Jun 15, 2012

An excerpt from my university paper on state terrorism and the Armenian Genocide...


In the fall of 2000, an Armenian Genocide Resolution was proposed by Congress which asked then President Bill Clinton to refer to the slaughter of Armenians by the Ottoman Empire as genocide in his annual commemorative speech on April 24.  The resolution also requested that Foreign Service officers be educated about human rights and ethnic cleansing by being familiarized with the United States official records on the Armenian Genocide.  The House subcommittee passed it by a large majority despite severe harassment from the Turkish government (Balakian, 388).

However, within hours of the subcommittee vote on the House floor where it was expected to pass, Ankara issued a warning.  Turkey warned the United States that it would close its air bases to U.S. planes, including those near the Iraqi border, and cancel weapons contracts with the United States.  In the midst of outbreaks of terrorist violence in the Middle East, Turkey also threatened not to protect American citizens in Turkey in the case of a violent eruption.  The State Department was told that the passage of the new resolution would ruin U.S. relations with Turkey.  As violence broke out between Israel and Palestine and throughout the Middle East, the State Department, with pressure from Israel at Turkey’s request, told President Clinton that the Armenian Genocide Resolution must not pass for the sake of “national security” and the bill was called off (Balakian, 389).  After the U.S. bent to the censorship of a state with an appalling history of discrimination, suppression and mass murder, Des Pres asked, “What does it mean when a client-state like Turkey can persuade a super power like the United States to abandon its earlier stance toward the genocide of 1915? (Balakian, 385)”.  Turkey has mastered the two most far-reaching and dangerous potential capabilities of a state: to commit genocide and to escape the hands of justice and restitution unscathed.  
One of the most famous accounts of the atrocities of the genocide is captured in a poem by Siamanto called “The Dance” in which the author describes a group of young brides who were stripped naked and forced to dance as the soldiers doused them with kerosene and set their graceful bodies on fire (Balakian, 237).    The cruelty that was aimed towards these innocent women is beyond our scope of imagination but it is the reality for the grandparents of my generation whose parents knew no parents and whose stories will haunt the generations to come.

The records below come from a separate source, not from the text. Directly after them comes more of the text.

-- pv_equiv track=rewrite | github.com/mhofherr/TaskPaperManager | tpm/tpm.py | checkSanity
-- ===== SOURCE A (Python) =====
-- def checkSanity(line):
--     """performs some sanity check on task line
--
--     :param line: the content of the task
--     :return: true if check throws no errrors
--     """
--
--     if '@prio' not in line or '@start' not in line:
--         return False
--
--     # check brackets
--     iparens = iter('()')
--     parens = dict(zip(iparens, iparens))
--     closing = parens.values()
--
--     stack = []
--     for c in line:
--         d = parens.get(c, None)
--         if d:
--             stack.append(d)
--         elif c in closing:
--             if not stack or c != stack.pop():
--                 return False
--     return not stack
-- ===== SOURCE B (Python) =====
-- def checkSanity(line):
--     """Same check as A, but with a single integer depth counter instead of a dict+stack."""
--     if '@prio' not in line or '@start' not in line:
--         return False
--     balance = 0
--     for c in line:
--         if c == '(':
--             balance += 1
--         elif c == ')':
--             if balance == 0:
--                 return False
--             balance -= 1
--     return balance == 0
-- ===== Notes on version B (the rewrite author's own statement) =====
-- stated objective: simpler
-- what changed: Replaced the dict-of-brackets plus explicit stack of expected closers with a single integer depth counter (possible exactly because only one bracket type occurs), keeping the tag-substring guard.
import Mathlib
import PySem

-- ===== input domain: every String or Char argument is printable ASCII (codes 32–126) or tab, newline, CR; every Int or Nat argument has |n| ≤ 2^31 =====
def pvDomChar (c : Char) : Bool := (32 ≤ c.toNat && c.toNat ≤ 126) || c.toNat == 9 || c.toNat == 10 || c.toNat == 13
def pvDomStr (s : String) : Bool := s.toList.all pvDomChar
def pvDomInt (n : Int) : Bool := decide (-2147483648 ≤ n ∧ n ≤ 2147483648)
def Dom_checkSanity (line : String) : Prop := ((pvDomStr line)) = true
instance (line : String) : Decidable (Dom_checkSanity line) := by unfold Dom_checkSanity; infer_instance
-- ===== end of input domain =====

-- B replaces A's dict+stack bracket machinery with a single integer depth counter (simpler; only one bracket type occurs).


-- ===== PORT A =====
-- parens = {'(' : ')'}; closing = [')']; stack is a list with its top at the head
def checkSanityParens : PySem.Dict Char Char := PySem.Dict.ofList [('(', ')')]

def checkSanityLoop (stack : List Char) : List Char → Option (List Char)
  | [] => some stack
  | c :: rest =>
    match checkSanityParens.get? c with
    | some d => checkSanityLoop (d :: stack) rest
    | none =>
      if c ∈ [')'] then
        match stack with
        | [] => none
        | top :: s' => if c ≠ top then none else checkSanityLoop s' rest
      else checkSanityLoop stack rest

def checkSanity (line : String) : Bool :=
  if !(PySem.Str.isIn "@prio" line) || !(PySem.Str.isIn "@start" line) then false
  else
    match checkSanityLoop [] line.toList with
    | none => false
    | some stack => stack.isEmpty

-- ===== PORT B =====
def checkSanityAltLoop (balance : Nat) : List Char → Option Nat
  | [] => some balance
  | c :: rest =>
    if c = '(' then checkSanityAltLoop (balance + 1) rest
    else if c = ')' then
      if balance = 0 then none else checkSanityAltLoop (balance - 1) rest
    else checkSanityAltLoop balance rest

def checkSanity_alt (line : String) : Bool :=
  if !(PySem.Str.isIn "@prio" line) || !(PySem.Str.isIn "@start" line) then false
  else
    match checkSanityAltLoop 0 line.toList with
    | none => false
    | some balance => balance == 0

-- ===== PRECONDITION & SPEC =====
def Spec_checkSanity (line : String) (out : Bool) : Prop := out = checkSanity_alt line
instance (line : String) (out : Bool) : Decidable (Spec_checkSanity line out) := by unfold Spec_checkSanity; infer_instance

-- ===== CLAIM (what is proved, stated in full; the proofs are below) =====
def Claim_equal_checkSanity : Prop := ∀ (line : String), Dom_checkSanity line → Spec_checkSanity line (checkSanity line)

-- ===== LEMMAS AND PROOFS =====
lemma checkSanityParens_get? (c : Char) :
    checkSanityParens.get? c = if c = '(' then some ')' else none := by
  by_cases h : c = '('
  · subst h; decide
  · simp [checkSanityParens, PySem.Dict.ofList, PySem.Dict.update, PySem.Dict.empty,
      PySem.Dict.insert, PySem.Dict.get?, h, Ne.symm h]

lemma checkSanityLoop_eq (rest : List Char) : ∀ n : Nat,
    checkSanityLoop (List.replicate n ')') rest
      = (checkSanityAltLoop n rest).map (fun m => List.replicate m ')') := by
  induction rest with
  | nil => intro n; simp [checkSanityLoop, checkSanityAltLoop]
  | cons c rest ih =>
    intro n
    by_cases hc : c = '('
    · simpa [checkSanityLoop, checkSanityAltLoop, checkSanityParens_get?, hc,
        ← List.replicate_succ] using ih (n + 1)
    · by_cases hc' : c = ')'
      · cases n with
        | zero => simp [checkSanityLoop, checkSanityAltLoop, checkSanityParens_get?, hc']
        | succ m =>
          simpa [checkSanityLoop, checkSanityAltLoop, checkSanityParens_get?, hc, hc',
            List.replicate_succ] using ih m
      · simpa [checkSanityLoop, checkSanityAltLoop, checkSanityParens_get?, hc, hc'] using ih n

-- ===== VERDICT (by name: the statement is the Claim_ definition above) =====
theorem checkSanity_spec : Claim_equal_checkSanity := by
  intro line _
  unfold Spec_checkSanity checkSanity checkSanity_alt
  split
  · rfl
  · have h := checkSanityLoop_eq line.toList 0
    simp only [List.replicate_zero] at h
    rw [h]
    cases checkSanityAltLoop 0 line.toList with
    | none => rfl
    | some m => cases m <;> simp [List.replicate_succ]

The “dancing women” was no isolated event.  In all corners of the Ottoman Empire, Armenians were rounded up, arrested, kidnapped and Islamicised by Muslim families and either shot or put on deportation (death) marches to starve in the desert (Balakian, 175).  There were an estimated two million Armenians living as citizens of the Ottoman Empire before the start of World War I.   Between 1915 and 1923, one and a half million were killed while half a million became refugees in foreign nations (Graber, 140).
Though the massacres ended in 1923, the Turkish government continues to annihilate the Armenian people by denying their history and thus, their identity.  Deborah Lipstadt argues that “denial of genocide strives to reshape history in order to demonize the victims and rehabilitate the perpetrators, and is-indeed-the final stage of genocide” (Balakian, 383).  Just as a strong centralized state has the economic, military and intelligence resources to carry out genocide, it also has the facility to cover up its criminal acts through its extreme control over the media and international intimidation.  The Turkish government pressures and lobbies the press not to use the word “genocide” and demands that every time the Armenian side is discussed in the press that the Turkish side be given equal time.  The Turkish government only refers to the Armenian Genocide as “the alleged Armenian Genocide” and goes as far as referring to the genocide as a “civil war” or “intercommunal warfare” (Balakian, 379).

During an Armenian Genocide commemoration held at Times Square in New York City in the 1970s, a Washington-based Turkish organization working in conjunction with the Turkish government passed out pamphlets which continued the attacks on Armenian survivors with statements like “Carefully coached by their Armenian nationalist interviewers, these aged Armenians relate tales of horror which supposedly took place some 66 years ago in such detail as to astonish the imagination, considering that most of them already are aged eighty or more.  Subjected to years of Armenian nationalist propaganda as well as the coaching of their interviewers, there is little doubt that their statements are of no use whatever for historical research” (Balakian, 381).  The Turkish government went even further to assault the collective memory of these people by funding American scholars, researchers and professors in prestigious universities to support the “other side of the story” through writing and speaking out against Armenian propaganda.  Des Pres stated that in this way, knowledge and history were no longer based on “the mind’s ground of judgment but a commodity for hire” (Balakian, 381).